Start of Block

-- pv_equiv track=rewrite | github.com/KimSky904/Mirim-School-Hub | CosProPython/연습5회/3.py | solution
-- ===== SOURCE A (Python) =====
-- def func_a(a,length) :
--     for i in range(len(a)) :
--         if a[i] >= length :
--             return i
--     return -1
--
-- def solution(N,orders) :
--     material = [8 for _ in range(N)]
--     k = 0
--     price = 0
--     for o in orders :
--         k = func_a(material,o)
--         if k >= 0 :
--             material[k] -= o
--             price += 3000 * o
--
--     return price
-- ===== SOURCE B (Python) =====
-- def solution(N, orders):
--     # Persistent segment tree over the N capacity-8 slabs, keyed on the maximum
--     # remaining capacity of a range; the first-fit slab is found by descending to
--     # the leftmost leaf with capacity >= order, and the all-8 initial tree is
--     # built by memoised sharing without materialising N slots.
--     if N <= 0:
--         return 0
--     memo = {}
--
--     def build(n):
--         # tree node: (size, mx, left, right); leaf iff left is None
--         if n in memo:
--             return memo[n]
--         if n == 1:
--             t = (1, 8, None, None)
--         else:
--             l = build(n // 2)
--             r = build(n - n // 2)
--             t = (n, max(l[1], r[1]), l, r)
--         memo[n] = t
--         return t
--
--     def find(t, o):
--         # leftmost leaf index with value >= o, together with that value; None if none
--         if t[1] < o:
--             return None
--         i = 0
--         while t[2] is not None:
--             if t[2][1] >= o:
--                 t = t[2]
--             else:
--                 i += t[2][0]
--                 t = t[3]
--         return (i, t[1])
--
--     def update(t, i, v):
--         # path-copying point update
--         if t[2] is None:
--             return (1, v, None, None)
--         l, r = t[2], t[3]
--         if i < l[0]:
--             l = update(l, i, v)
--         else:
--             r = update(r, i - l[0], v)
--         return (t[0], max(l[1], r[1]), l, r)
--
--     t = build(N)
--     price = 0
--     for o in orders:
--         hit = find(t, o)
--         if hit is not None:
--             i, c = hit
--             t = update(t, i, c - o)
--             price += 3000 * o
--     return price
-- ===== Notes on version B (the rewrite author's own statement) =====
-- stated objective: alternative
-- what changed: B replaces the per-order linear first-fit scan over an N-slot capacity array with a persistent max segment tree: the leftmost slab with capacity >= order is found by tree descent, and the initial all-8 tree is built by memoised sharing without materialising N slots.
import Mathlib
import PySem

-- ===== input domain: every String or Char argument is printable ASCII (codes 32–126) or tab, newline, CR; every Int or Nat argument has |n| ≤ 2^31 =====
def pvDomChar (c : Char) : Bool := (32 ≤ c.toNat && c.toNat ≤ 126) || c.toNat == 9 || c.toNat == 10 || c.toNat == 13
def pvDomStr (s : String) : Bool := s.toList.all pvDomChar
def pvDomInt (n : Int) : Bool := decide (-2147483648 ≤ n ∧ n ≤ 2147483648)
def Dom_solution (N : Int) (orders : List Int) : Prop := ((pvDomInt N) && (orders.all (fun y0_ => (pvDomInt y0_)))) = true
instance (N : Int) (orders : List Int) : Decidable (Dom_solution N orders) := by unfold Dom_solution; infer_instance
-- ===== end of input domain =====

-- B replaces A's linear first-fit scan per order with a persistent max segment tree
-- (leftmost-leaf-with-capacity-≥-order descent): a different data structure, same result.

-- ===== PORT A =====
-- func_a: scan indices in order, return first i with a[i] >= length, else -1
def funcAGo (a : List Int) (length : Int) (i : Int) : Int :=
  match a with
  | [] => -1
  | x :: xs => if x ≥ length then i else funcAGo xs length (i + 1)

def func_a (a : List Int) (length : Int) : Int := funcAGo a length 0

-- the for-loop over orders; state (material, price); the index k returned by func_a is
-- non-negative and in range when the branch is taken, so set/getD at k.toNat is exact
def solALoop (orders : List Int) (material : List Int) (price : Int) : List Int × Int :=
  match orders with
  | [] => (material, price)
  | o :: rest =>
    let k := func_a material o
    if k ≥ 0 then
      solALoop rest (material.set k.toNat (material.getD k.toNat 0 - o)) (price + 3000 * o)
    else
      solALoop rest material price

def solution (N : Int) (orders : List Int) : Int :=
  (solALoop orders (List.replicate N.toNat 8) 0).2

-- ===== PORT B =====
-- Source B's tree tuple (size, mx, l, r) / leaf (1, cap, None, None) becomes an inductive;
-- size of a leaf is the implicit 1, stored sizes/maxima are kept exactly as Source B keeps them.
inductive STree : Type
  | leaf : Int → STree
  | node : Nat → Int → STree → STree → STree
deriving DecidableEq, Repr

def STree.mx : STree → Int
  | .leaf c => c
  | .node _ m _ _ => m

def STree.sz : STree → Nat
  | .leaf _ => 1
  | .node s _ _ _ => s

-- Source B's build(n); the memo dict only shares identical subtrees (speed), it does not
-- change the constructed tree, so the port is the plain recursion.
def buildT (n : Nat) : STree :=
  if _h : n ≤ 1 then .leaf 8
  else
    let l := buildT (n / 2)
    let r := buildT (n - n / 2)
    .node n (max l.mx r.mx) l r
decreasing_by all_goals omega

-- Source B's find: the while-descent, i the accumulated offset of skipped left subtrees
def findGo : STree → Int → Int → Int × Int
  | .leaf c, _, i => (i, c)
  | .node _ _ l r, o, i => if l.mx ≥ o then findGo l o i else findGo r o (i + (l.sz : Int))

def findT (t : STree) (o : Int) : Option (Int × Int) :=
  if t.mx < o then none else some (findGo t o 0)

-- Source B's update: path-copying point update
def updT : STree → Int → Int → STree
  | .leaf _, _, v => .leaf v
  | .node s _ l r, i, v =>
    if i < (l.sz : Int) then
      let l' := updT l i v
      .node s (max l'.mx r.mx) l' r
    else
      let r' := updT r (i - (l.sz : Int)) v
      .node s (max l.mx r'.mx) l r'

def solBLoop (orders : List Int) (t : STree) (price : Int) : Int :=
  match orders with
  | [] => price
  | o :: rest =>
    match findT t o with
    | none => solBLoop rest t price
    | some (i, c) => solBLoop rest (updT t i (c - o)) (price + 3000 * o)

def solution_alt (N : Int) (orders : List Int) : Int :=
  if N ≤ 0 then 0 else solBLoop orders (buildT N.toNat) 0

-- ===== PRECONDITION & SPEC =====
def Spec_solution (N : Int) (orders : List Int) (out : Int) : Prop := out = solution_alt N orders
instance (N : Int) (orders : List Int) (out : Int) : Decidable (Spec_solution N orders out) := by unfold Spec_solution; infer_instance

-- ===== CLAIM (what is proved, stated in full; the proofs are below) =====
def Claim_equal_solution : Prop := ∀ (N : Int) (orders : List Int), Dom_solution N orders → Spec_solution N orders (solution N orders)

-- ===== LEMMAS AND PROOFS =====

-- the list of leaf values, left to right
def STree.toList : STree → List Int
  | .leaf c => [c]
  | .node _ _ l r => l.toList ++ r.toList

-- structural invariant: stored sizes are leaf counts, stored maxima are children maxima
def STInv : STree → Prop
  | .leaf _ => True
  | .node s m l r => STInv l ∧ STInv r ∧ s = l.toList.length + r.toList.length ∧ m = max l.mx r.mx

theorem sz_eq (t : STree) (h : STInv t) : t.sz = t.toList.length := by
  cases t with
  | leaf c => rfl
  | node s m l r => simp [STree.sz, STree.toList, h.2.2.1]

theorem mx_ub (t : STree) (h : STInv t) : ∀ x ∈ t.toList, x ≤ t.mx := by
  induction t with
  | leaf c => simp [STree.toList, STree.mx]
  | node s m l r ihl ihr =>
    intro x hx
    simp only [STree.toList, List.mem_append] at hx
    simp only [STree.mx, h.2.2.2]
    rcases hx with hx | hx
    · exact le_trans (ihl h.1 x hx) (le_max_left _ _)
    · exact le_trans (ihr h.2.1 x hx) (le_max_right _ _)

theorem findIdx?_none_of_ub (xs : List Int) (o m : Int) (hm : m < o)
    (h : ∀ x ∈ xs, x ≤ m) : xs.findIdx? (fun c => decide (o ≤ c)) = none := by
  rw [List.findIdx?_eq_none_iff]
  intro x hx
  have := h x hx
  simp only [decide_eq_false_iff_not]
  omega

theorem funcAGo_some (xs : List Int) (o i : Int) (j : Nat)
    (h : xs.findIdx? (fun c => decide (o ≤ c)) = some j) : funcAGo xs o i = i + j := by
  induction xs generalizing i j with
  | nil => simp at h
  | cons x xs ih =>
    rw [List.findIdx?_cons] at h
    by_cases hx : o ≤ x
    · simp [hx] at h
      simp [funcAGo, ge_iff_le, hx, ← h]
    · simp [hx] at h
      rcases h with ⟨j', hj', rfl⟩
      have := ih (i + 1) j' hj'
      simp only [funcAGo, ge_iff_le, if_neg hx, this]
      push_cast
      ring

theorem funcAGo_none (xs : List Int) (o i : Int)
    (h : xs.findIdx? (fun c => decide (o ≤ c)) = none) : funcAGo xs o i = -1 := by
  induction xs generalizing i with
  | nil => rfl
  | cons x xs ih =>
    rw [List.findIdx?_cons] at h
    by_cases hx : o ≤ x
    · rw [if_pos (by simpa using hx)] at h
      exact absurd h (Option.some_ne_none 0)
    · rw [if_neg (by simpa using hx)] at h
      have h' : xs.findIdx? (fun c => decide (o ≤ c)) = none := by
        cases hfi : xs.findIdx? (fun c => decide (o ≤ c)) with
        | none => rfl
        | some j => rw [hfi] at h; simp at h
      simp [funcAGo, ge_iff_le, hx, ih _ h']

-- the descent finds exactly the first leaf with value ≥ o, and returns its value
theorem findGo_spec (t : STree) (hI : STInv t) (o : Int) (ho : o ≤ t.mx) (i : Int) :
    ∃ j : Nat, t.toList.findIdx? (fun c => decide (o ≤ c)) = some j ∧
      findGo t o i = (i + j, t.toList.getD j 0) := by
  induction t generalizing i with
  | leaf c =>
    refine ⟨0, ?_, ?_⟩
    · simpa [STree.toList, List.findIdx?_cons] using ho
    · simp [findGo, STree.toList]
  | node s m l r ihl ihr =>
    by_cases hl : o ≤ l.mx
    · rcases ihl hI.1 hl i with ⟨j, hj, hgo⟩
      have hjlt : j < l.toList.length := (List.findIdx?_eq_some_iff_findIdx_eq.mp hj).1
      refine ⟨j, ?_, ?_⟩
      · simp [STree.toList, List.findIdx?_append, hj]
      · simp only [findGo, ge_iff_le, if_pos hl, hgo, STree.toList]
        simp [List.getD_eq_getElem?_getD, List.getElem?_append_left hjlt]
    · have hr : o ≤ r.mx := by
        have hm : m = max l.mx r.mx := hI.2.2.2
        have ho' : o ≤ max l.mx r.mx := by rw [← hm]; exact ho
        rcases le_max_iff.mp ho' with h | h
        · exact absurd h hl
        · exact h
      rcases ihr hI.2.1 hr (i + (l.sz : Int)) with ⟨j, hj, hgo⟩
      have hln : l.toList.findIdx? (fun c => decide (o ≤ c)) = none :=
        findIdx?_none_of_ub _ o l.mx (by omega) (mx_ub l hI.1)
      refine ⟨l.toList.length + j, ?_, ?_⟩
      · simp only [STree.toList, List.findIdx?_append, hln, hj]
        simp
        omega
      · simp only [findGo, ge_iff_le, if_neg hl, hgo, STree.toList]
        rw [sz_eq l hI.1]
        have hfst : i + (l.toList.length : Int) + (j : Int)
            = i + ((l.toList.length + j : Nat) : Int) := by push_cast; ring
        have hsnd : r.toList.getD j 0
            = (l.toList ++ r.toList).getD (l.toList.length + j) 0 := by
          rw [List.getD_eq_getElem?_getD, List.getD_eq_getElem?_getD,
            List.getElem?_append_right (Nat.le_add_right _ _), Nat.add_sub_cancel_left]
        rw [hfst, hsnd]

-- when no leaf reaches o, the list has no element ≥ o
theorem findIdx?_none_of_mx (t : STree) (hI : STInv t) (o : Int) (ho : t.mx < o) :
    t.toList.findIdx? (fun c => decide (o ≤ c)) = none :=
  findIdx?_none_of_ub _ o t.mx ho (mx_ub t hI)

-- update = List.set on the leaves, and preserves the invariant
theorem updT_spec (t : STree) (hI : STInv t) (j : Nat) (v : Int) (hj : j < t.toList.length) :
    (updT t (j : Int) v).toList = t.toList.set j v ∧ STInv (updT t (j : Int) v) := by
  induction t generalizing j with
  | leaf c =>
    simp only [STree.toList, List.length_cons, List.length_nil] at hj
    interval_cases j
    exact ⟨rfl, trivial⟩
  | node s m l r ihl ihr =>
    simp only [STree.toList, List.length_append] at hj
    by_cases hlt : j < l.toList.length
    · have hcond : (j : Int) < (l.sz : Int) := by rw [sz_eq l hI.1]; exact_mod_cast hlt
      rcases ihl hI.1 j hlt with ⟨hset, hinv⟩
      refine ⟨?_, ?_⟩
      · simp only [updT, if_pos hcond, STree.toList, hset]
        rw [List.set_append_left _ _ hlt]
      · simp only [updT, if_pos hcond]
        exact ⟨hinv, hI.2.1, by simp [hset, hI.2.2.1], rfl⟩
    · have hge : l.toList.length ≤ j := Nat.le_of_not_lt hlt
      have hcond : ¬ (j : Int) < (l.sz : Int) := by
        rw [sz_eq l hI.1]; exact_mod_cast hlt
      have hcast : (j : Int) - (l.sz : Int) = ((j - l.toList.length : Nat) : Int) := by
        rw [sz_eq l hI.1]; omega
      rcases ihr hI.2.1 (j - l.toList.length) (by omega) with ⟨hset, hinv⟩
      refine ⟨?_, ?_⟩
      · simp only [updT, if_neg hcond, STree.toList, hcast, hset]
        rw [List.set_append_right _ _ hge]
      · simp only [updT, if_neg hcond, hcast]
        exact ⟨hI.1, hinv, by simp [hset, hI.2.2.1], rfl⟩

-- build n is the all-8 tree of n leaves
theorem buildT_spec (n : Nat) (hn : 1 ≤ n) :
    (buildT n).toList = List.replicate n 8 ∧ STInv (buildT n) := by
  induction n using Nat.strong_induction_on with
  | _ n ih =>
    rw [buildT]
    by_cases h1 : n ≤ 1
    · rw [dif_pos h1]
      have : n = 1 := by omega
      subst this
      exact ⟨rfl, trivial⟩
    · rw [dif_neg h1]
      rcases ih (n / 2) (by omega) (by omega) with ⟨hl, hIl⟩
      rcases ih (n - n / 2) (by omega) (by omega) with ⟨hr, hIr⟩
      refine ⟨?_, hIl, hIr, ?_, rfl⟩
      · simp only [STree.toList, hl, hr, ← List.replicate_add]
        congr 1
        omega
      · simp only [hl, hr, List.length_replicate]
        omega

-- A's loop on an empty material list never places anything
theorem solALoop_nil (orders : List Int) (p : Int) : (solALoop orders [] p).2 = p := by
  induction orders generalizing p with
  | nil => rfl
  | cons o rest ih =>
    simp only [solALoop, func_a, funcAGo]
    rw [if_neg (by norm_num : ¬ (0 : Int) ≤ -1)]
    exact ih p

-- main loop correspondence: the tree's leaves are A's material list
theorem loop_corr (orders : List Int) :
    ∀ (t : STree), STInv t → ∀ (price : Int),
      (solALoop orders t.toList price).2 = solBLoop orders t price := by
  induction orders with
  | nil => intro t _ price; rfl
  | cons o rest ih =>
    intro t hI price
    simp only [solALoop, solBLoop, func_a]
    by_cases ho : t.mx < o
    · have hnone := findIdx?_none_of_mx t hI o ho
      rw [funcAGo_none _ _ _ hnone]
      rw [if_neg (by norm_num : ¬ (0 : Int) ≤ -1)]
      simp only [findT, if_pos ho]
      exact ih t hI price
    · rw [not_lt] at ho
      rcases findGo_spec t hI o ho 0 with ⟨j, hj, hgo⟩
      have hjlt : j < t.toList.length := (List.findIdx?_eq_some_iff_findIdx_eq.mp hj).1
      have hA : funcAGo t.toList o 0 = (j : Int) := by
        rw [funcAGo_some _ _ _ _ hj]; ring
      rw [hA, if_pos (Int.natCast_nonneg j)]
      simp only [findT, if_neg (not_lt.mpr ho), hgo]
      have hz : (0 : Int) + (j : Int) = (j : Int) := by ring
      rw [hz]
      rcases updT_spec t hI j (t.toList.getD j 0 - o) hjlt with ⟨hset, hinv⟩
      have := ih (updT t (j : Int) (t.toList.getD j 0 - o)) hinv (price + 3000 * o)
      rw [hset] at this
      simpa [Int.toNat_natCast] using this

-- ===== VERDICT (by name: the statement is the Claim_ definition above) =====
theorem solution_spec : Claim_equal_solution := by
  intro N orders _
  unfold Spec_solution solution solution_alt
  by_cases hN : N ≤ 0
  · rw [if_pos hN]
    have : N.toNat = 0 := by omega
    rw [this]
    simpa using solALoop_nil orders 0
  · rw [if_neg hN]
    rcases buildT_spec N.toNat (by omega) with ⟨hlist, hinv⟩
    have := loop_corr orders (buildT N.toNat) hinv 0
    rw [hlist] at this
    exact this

End of Block

_Task statement_
Your answer must consist solely of the lines above between the line holding "build(n // 2)" and the line holding "hit = find(t, o)", inclusive, copied exactly.

_Answer area_
--             l = build(n // 2)
--             r = build(n - n // 2)
--             t = (n, max(l[1], r[1]), l, r)
--         memo[n] = t
--         return t
--
--     def find(t, o):
--         # leftmost leaf index with value >= o, together with that value; None if none
--         if t[1] < o:
--             return None
--         i = 0
--         while t[2] is not None:
--             if t[2][1] >= o:
--                 t = t[2]
--             else:
--                 i += t[2][0]
--                 t = t[3]
--         return (i, t[1])
--
--     def update(t, i, v):
--         # path-copying point update
--         if t[2] is None:
--             return (1, v, None, None)
--         l, r = t[2], t[3]
--         if i < l[0]:
--             l = update(l, i, v)
--         else:
--             r = update(r, i - l[0], v)
--         return (t[0], max(l[1], r[1]), l, r)
--
--     t = build(N)
--     price = 0
--     for o in orders:
--         hit = find(t, o)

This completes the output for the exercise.